+++ ENTRIES SHOWN
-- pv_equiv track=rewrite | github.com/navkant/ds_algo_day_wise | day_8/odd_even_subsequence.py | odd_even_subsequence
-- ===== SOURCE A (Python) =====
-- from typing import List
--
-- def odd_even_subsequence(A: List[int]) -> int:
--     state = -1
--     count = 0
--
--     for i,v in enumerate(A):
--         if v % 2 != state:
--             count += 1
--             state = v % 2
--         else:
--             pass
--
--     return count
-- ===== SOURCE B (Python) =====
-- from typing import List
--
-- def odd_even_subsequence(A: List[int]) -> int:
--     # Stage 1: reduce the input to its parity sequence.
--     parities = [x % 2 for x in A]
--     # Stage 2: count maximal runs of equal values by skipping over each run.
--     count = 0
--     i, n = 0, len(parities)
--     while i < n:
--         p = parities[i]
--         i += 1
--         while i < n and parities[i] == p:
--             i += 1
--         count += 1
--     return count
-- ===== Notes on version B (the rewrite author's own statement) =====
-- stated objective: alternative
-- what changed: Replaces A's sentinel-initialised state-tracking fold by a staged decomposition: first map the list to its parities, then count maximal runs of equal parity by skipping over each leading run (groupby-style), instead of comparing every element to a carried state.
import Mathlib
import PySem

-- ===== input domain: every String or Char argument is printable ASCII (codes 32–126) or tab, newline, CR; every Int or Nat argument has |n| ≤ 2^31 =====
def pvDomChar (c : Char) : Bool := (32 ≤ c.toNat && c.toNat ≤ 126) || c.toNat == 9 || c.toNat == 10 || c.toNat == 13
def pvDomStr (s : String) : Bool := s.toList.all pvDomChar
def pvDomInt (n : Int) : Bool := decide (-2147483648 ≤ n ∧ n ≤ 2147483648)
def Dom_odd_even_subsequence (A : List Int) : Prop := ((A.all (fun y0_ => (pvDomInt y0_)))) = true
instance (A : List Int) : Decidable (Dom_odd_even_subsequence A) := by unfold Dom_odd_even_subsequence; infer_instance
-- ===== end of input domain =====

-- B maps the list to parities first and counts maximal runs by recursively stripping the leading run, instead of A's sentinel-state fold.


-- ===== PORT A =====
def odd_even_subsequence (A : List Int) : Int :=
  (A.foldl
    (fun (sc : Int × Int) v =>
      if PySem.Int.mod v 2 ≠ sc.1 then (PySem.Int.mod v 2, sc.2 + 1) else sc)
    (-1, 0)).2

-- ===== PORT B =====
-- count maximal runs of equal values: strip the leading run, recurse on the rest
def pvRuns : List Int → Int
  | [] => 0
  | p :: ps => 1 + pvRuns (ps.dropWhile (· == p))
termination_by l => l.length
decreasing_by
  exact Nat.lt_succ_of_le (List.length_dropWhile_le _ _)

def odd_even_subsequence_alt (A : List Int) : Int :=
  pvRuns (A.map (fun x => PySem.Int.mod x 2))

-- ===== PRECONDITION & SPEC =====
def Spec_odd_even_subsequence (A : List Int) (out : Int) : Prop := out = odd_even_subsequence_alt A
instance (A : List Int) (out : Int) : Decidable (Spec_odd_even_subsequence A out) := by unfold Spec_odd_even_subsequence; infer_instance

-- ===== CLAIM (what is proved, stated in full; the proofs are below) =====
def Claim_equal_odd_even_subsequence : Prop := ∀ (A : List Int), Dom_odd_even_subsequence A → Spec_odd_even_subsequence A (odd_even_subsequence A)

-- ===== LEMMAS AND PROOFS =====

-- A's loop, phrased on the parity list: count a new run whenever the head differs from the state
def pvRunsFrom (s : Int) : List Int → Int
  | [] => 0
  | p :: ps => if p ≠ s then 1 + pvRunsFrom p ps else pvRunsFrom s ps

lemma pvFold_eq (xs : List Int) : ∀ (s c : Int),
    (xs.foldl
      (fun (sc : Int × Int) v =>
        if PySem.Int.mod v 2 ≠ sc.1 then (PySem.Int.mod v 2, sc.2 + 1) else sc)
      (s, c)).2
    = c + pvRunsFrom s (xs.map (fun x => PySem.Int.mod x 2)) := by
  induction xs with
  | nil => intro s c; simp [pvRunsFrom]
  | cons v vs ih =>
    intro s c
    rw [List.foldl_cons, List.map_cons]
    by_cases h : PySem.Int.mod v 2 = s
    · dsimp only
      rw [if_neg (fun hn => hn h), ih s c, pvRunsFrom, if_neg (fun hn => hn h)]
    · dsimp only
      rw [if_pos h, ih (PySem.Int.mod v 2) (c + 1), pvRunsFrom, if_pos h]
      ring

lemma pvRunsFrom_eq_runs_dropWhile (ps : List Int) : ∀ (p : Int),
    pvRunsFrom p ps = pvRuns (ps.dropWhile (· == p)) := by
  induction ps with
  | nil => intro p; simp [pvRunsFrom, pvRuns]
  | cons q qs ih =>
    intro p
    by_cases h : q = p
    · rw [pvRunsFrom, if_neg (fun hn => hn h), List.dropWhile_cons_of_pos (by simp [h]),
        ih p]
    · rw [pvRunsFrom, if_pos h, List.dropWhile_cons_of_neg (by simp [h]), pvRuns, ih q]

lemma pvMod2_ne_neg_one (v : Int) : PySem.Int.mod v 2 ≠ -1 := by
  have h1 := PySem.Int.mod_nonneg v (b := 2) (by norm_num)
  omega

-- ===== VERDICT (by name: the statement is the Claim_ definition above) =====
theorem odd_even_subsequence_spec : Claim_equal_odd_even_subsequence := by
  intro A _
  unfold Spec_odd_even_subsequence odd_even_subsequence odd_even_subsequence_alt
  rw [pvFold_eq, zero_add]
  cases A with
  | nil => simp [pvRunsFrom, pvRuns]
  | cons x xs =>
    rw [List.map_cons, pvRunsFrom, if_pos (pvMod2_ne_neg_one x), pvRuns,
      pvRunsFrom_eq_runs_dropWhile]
++++++
DIRECTIONS FOR THIS TASK ▸ Write down every line of the data above that includes the string "induction".

SOLUTION FOR THIS TASK ▸
  induction xs with
  induction ps with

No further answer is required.